-- pv_equiv track=rewrite | github.com/pypi-data/pypi-mirror-398 | packages/ngen-buildx/ngen_buildx-0.1.2.tar.gz/ngen_buildx-0.1.2/ngen_buildx/builder.py | format_command_for_display
-- ===== SOURCE A (Python) =====
-- from typing import Dict, Any, Optional, List
--
-- def format_command_for_display(cmd: List[str]) -> str:
--     """Format command list as a readable multi-line string.
--
--     Args:
--         cmd: Command as list of strings
--
--     Returns:
--         str: Formatted command string
--     """
--     lines = []
--     current_line = ""
--
--     for i, part in enumerate(cmd):
--         if part.startswith("--") or part.startswith("-f") or part.startswith("-t"):
--             if current_line:
--                 lines.append(current_line)
--             current_line = f"  {part}"
--         elif current_line.startswith("  --") or current_line.startswith("  -"):
--             current_line += f" {part}"
--         else:
--             if current_line:
--                 current_line += f" {part}"
--             else:
--                 current_line = part
--
--     if current_line:
--         lines.append(current_line)
--
--     return " \\\n".join(lines)
-- ===== SOURCE B (Python) =====
-- from typing import List
--
--
-- def _is_flag(part: str) -> bool:
--     return part.startswith("--") or part.startswith("-f") or part.startswith("-t")
--
--
-- def format_command_for_display(cmd: List[str]) -> str:
--     """Format command list as a readable multi-line string.
--
--     Instead of grouping tokens into lines, emit the string token by token:
--     each token after the first is preceded by the separator it needs
--     (' \\\n  ' before a flag, a plain space otherwise), and the first token
--     gets the '  ' indent exactly when it is itself a flag.  Leading empty
--     tokens contribute nothing to the display and are skipped.
--     """
--     i = 0
--     while i < len(cmd) and cmd[i] == "":
--         i += 1
--     toks = cmd[i:]
--     if not toks:
--         return ""
--     pieces = ["  " + toks[0] if _is_flag(toks[0]) else toks[0]]
--     for t in toks[1:]:
--         pieces.append(" \\\n  " + t if _is_flag(t) else " " + t)
--     return "".join(pieces)
-- ===== Notes on version B (the rewrite author's own statement) =====
-- stated objective: simpler
-- what changed: Drops A's grouping machinery (lines list + current_line state with its startswith-on-current-line branch) entirely: B never builds lines at all, it emits the output token by token, choosing for each token the separator that precedes it (' \\ ' before a flag, ' ' otherwise), after skipping the leading empty tokens that contribute nothing.
import Mathlib
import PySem

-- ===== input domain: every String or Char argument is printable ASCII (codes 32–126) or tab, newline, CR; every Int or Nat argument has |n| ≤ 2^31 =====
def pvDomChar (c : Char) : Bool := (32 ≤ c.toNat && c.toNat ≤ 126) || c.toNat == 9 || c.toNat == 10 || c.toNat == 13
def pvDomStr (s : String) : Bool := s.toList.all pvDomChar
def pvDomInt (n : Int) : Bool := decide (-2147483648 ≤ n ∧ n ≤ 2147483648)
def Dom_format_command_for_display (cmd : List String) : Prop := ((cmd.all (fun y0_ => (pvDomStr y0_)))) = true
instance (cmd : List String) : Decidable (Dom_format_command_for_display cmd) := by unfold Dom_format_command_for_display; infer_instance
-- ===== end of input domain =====

-- B drops A's lines/current_line grouping machinery and emits the output token by token,
-- choosing the separator that precedes each token; objective: simpler. A = B everywhere.

-- ===== PORT A =====
-- literal transliteration: the loop state is (lines, current_line); Python truthiness of a string
-- is ported as ≠ "".
def pvStepA (st : List String × String) (part : String) : List String × String :=
  if PySem.Str.startswith part "--" || PySem.Str.startswith part "-f" || PySem.Str.startswith part "-t" then
    ((if st.2 ≠ "" then st.1 ++ [st.2] else st.1), "  " ++ part)
  else if PySem.Str.startswith st.2 "  --" || PySem.Str.startswith st.2 "  -" then
    (st.1, st.2 ++ " " ++ part)
  else if st.2 ≠ "" then (st.1, st.2 ++ " " ++ part)
  else (st.1, part)

def format_command_for_display (cmd : List String) : String :=
  let st := cmd.foldl pvStepA ([], "")
  PySem.Str.join " \\\n" (if st.2 ≠ "" then st.1 ++ [st.2] else st.1)

-- ===== PORT B =====
def pvIsFlag (part : String) : Bool :=
  PySem.Str.startswith part "--" || PySem.Str.startswith part "-f" || PySem.Str.startswith part "-t"

-- the separator-carrying piece emitted for each token after the first
def pvSep (p : String) : String := if pvIsFlag p then " \\\n  " ++ p else " " ++ p

def format_command_for_display_alt (cmd : List String) : String :=
  match cmd.dropWhile (fun t => t == "") with   -- the initial while loop skipping empty tokens
  | [] => ""
  | h :: t => PySem.Str.join "" ((if pvIsFlag h then "  " ++ h else h) :: t.map pvSep)

-- ===== PRECONDITION & SPEC =====
def Spec_format_command_for_display (cmd : List String) (out : String) : Prop :=
  out = format_command_for_display_alt cmd
instance (cmd : List String) (out : String) : Decidable (Spec_format_command_for_display cmd out) := by
  unfold Spec_format_command_for_display; infer_instance

-- ===== CLAIM (what is proved, stated in full; the proofs are below) =====
def Claim_equal_format_command_for_display : Prop := ∀ (cmd : List String), Dom_format_command_for_display cmd → Spec_format_command_for_display cmd (format_command_for_display cmd)

-- ===== LEMMAS AND PROOFS =====

-- the group decomposition A's loop computes: current group g, remaining tokens
def pvGrp (g : List String) : List String → List (List String)
  | [] => [g]
  | p :: rest => if pvIsFlag p then g :: pvGrp [p] rest else pvGrp (g ++ [p]) rest

def pvRender (g : List String) : String :=
  let text := PySem.Str.join " " g
  if pvIsFlag (g.headD "") then "  " ++ text else text

-- a current group: nonempty, and its head is a flag or a nonempty token
def pvGood (g : List String) : Prop :=
  g ≠ [] ∧ (pvIsFlag (g.headD "") = true ∨ g.headD "" ≠ "")

theorem pv_ne_empty_iff (s : String) : s ≠ "" ↔ s.toList ≠ [] := by
  constructor
  · intro h hnil
    exact h (String.toList_inj.mp (by simp [hnil]))
  · intro h he
    exact h (by simp [he])

theorem pv_join_singleton (sep a : String) : PySem.Str.join sep [a] = a := by
  simp [PySem.Str.join, PySem.Chars.join_singleton]

theorem pv_join_cons_cons (sep a b : String) (r : List String) :
    PySem.Str.join sep (a :: b :: r) = a ++ sep ++ PySem.Str.join sep (b :: r) := by
  apply String.toList_inj.mp
  simp [PySem.Str.toList_join, PySem.Chars.join_cons_cons]

theorem pv_join_cons (sep a : String) (l : List String) (hl : l ≠ []) :
    PySem.Str.join sep (a :: l) = a ++ sep ++ PySem.Str.join sep l := by
  cases l with
  | nil => exact absurd rfl hl
  | cons b r => exact pv_join_cons_cons sep a b r

theorem pv_join_nosep_cons (a : String) (l : List String) :
    PySem.Str.join "" (a :: l) = a ++ PySem.Str.join "" l := by
  cases l with
  | nil =>
    rw [pv_join_singleton]
    have h0 : PySem.Str.join "" ([] : List String) = "" := by decide
    rw [h0]
    simp
  | cons b r =>
    rw [pv_join_cons_cons]
    simp

theorem pv_join_append_last (sep p : String) : ∀ (g : List String), g ≠ [] →
    PySem.Str.join sep (g ++ [p]) = PySem.Str.join sep g ++ sep ++ p
  | [], hg => absurd rfl hg
  | [a], _ => by simp [pv_join_cons_cons, pv_join_singleton]
  | a :: b :: r, _ => by
    have ih := pv_join_append_last sep p (b :: r) (by simp)
    calc PySem.Str.join sep ((a :: b :: r) ++ [p])
        = a ++ sep ++ PySem.Str.join sep ((b :: r) ++ [p]) := by
          rw [show (a :: b :: r) ++ [p] = a :: (b :: (r ++ [p])) from by simp]
          exact pv_join_cons_cons sep a b (r ++ [p])
      _ = a ++ sep ++ (PySem.Str.join sep (b :: r) ++ sep ++ p) := by rw [ih]
      _ = (a ++ sep ++ PySem.Str.join sep (b :: r)) ++ sep ++ p := by
          simp [String.append_assoc]
      _ = PySem.Str.join sep (a :: b :: r) ++ sep ++ p := by rw [pv_join_cons_cons]

theorem pv_render_append (g : List String) (p : String) (hg : g ≠ []) :
    pvRender (g ++ [p]) = pvRender g ++ " " ++ p := by
  cases g with
  | nil => exact absurd rfl hg
  | cons a t =>
    simp only [pvRender, List.cons_append, List.headD_cons]
    rw [show (a :: (t ++ [p])) = (a :: t) ++ [p] from by simp,
      pv_join_append_last " " p (a :: t) (by simp)]
    split_ifs <;> simp [String.append_assoc]

theorem pv_render_ne_empty (g : List String) (hg : pvGood g) : pvRender g ≠ "" := by
  obtain ⟨hne, hh⟩ := hg
  rw [pv_ne_empty_iff]
  cases g with
  | nil => exact absurd rfl hne
  | cons a t =>
    simp only [List.headD_cons] at hh
    simp only [pvRender, List.headD_cons]
    split_ifs with hf
    · simp
    · rcases hh with h | h
      · exact absurd h hf
      · cases t with
        | nil =>
          rw [pv_join_singleton]
          exact (pv_ne_empty_iff a).mp h
        | cons b r =>
          rw [pv_join_cons_cons]
          simp [String.toList_append]

theorem pv_stepA_eq (st : List String × String) (p : String) :
    pvStepA st p = if pvIsFlag p = true then
        ((if st.2 ≠ "" then st.1 ++ [st.2] else st.1), "  " ++ p)
      else if st.2 ≠ "" then (st.1, st.2 ++ " " ++ p) else (st.1, p) := by
  obtain ⟨lines, cur⟩ := st
  by_cases hf : pvIsFlag p = true
  · rw [if_pos hf]
    unfold pvStepA
    rw [if_pos (show (PySem.Str.startswith p "--" || PySem.Str.startswith p "-f" || PySem.Str.startswith p "-t") = true from hf)]
  · rw [if_neg hf]
    unfold pvStepA
    rw [if_neg (show ¬ (PySem.Str.startswith p "--" || PySem.Str.startswith p "-f" || PySem.Str.startswith p "-t") = true from hf)]
    by_cases hc : cur = ""
    · subst hc
      rw [if_neg (show ¬ (PySem.Str.startswith "" "  --" || PySem.Str.startswith "" "  -") = true from by decide)]
    · by_cases hs : (PySem.Str.startswith cur "  --" || PySem.Str.startswith cur "  -") = true
      · rw [if_pos hs]
        rw [if_pos (show cur ≠ "" from hc)]
      · rw [if_neg hs]

theorem pv_render_flag_singleton (p : String) (hf : pvIsFlag p = true) :
    pvRender [p] = "  " ++ p := by
  simp [pvRender, hf, pv_join_singleton]

-- A's loop, characterised by the group decomposition
theorem pvA_loop (xs : List String) : ∀ (lines g : List String), pvGood g →
    (PySem.Str.join " \\\n"
      (if (xs.foldl pvStepA (lines, pvRender g)).2 ≠ ""
        then (xs.foldl pvStepA (lines, pvRender g)).1 ++ [(xs.foldl pvStepA (lines, pvRender g)).2]
        else (xs.foldl pvStepA (lines, pvRender g)).1))
    = PySem.Str.join " \\\n" (lines ++ (pvGrp g xs).map pvRender) := by
  induction xs with
  | nil =>
    intro lines g hg
    simp [pvGrp, pv_render_ne_empty g hg]
  | cons p rest ih =>
    intro lines g hg
    have hcur := pv_render_ne_empty g hg
    by_cases hf : pvIsFlag p = true
    · have hstep : pvStepA (lines, pvRender g) p = (lines ++ [pvRender g], pvRender [p]) := by
        rw [pv_stepA_eq]; simp [hf, hcur, pv_render_flag_singleton p hf]
      rw [List.foldl_cons, hstep, ih (lines ++ [pvRender g]) [p] ⟨by simp, Or.inl (by simpa using hf)⟩]
      simp [pvGrp, hf]
    · have hstep : pvStepA (lines, pvRender g) p = (lines, pvRender (g ++ [p])) := by
        rw [pv_stepA_eq]
        simp [hf, hcur, pv_render_append g p hg.1]
      have hgood : pvGood (g ++ [p]) := by
        obtain ⟨hne, hh⟩ := hg
        cases g with
        | nil => exact absurd rfl hne
        | cons a t => exact ⟨by simp, by simpa using hh⟩
      rw [List.foldl_cons, hstep, ih lines (g ++ [p]) hgood]
      simp [pvGrp, hf]

theorem pv_grp_ne_nil (g : List String) (xs : List String) : pvGrp g xs ≠ [] := by
  induction xs generalizing g with
  | nil => simp [pvGrp]
  | cons p rest ih =>
    simp only [pvGrp]
    split_ifs
    · simp
    · exact ih (g ++ [p])

-- B's token-by-token output equals the rendered group decomposition
theorem pvB_concat (xs : List String) : ∀ (g : List String), pvGood g →
    PySem.Str.join " \\\n" ((pvGrp g xs).map pvRender)
      = pvRender g ++ PySem.Str.join "" (xs.map pvSep) := by
  induction xs with
  | nil =>
    intro g _
    simp only [pvGrp, List.map_cons, List.map_nil]
    rw [pv_join_singleton]
    have h0 : PySem.Str.join "" ([] : List String) = "" := by decide
    rw [h0]
    simp
  | cons p rest ih =>
    intro g hg
    by_cases hf : pvIsFlag p = true
    · have htail : (pvGrp [p] rest).map pvRender ≠ [] := by
        simp [pv_grp_ne_nil]
      simp only [pvGrp, hf, if_pos, List.map_cons]
      rw [pv_join_cons _ _ _ htail, ih [p] ⟨by simp, Or.inl (by simpa using hf)⟩,
        pv_render_flag_singleton p hf, pv_join_nosep_cons]
      simp only [pvSep, hf, if_pos]
      simp only [String.append_assoc]
      have hlit : (" \\\n  " : String) = " \\\n" ++ "  " := by decide
      rw [hlit, String.append_assoc]
    · have hgood : pvGood (g ++ [p]) := by
        obtain ⟨hne, hh⟩ := hg
        cases g with
        | nil => exact absurd rfl hne
        | cons a t => exact ⟨by simp, by simpa using hh⟩
      simp only [pvGrp, hf, if_neg, Bool.not_eq_true, List.map_cons]
      rw [ih (g ++ [p]) hgood, pv_render_append g p hg.1, pv_join_nosep_cons]
      simp only [pvSep, hf]
      simp [String.append_assoc]

-- A's loop ignores a prefix of empty tokens
theorem pvA_skip (pfx : List String) (h : ∀ x ∈ pfx, x = "") :
    pfx.foldl pvStepA ([], "") = ([], "") := by
  induction pfx with
  | nil => rfl
  | cons a t ih =>
    have ha : a = "" := h a (by simp)
    subst ha
    have hstep : pvStepA (([] : List String), "") "" = ([], "") := by decide
    rw [List.foldl_cons, hstep]
    exact ih (fun x hx => h x (by simp [hx]))

theorem pv_dropWhile_head (p : String → Bool) :
    ∀ (l : List String) (h : String) (t : List String),
      l.dropWhile p = h :: t → p h = false := by
  intro l
  induction l with
  | nil => intro h t he; simp [List.dropWhile] at he
  | cons a r ih =>
    intro h t he
    by_cases hp : p a = true
    · rw [List.dropWhile_cons_of_pos hp] at he
      exact ih h t he
    · rw [List.dropWhile_cons_of_neg hp] at he
      cases he
      simpa using hp

theorem pv_first_step (h : String) (_hh : h ≠ "") :
    pvStepA ([], "") h = ([], pvRender [h]) := by
  rw [pv_stepA_eq]
  by_cases hf : pvIsFlag h = true
  · simp [hf, pv_render_flag_singleton h hf]
  · have hf' : pvIsFlag h = false := by simpa using hf
    simp [hf', pvRender, pv_join_singleton]

theorem pv_main (cmd : List String) :
    format_command_for_display cmd = format_command_for_display_alt cmd := by
  have hsplit : cmd = cmd.takeWhile (fun t => t == "") ++ cmd.dropWhile (fun t => t == "") :=
    (List.takeWhile_append_dropWhile).symm
  have hpfx : ∀ x ∈ cmd.takeWhile (fun t => t == ""), x = "" := by
    intro x hx
    have := List.mem_takeWhile_imp hx
    simpa using this
  have hfoldl : cmd.foldl pvStepA ([], "")
      = (cmd.dropWhile (fun t => t == "")).foldl pvStepA ([], "") := by
    conv_lhs => rw [hsplit]
    rw [List.foldl_append, pvA_skip _ hpfx]
  cases hdrop : cmd.dropWhile (fun t => t == "") with
  | nil =>
    simp only [format_command_for_display, format_command_for_display_alt, hfoldl, hdrop]
    rfl
  | cons h t =>
    have hh : h ≠ "" := by
      have := pv_dropWhile_head (fun t => t == "") cmd h t hdrop
      simpa using this
    have hgood : pvGood [h] := ⟨by simp, Or.inr (by simpa using hh)⟩
    have hA : format_command_for_display cmd
        = PySem.Str.join " \\\n" (((pvGrp [h] t)).map pvRender) := by
      simp only [format_command_for_display, hfoldl, hdrop, List.foldl_cons,
        pv_first_step h hh]
      simpa using pvA_loop t [] [h] hgood
    rw [hA, pvB_concat t [h] hgood]
    simp only [format_command_for_display_alt, hdrop]
    rw [pv_join_nosep_cons]
    congr 1
    simp only [pvRender, List.headD_cons]
    rw [pv_join_singleton]
    rfl

-- ===== VERDICT (by name: the statement is the Claim_ definition above) =====
theorem format_command_for_display_spec : Claim_equal_format_command_for_display := by
  intro cmd _
  exact pv_main cmd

_ _ _ _ _ _ _

## [Your task]
Scan the listing for the word "after". Copy every line in which it appears.

## [Problem solution]
--     each token after the first is preceded by the separator it needs
-- what changed: Drops A's grouping machinery (lines list + current_line state with its startswith-on-current-line branch) entirely: B never builds lines at all, it emits the output token by token, choosing for each token the separator that precedes it (' \\ ' before a flag, ' ' otherwise), after skipping the leading empty tokens that contribute nothing.
-- the separator-carrying piece emitted for each token after the first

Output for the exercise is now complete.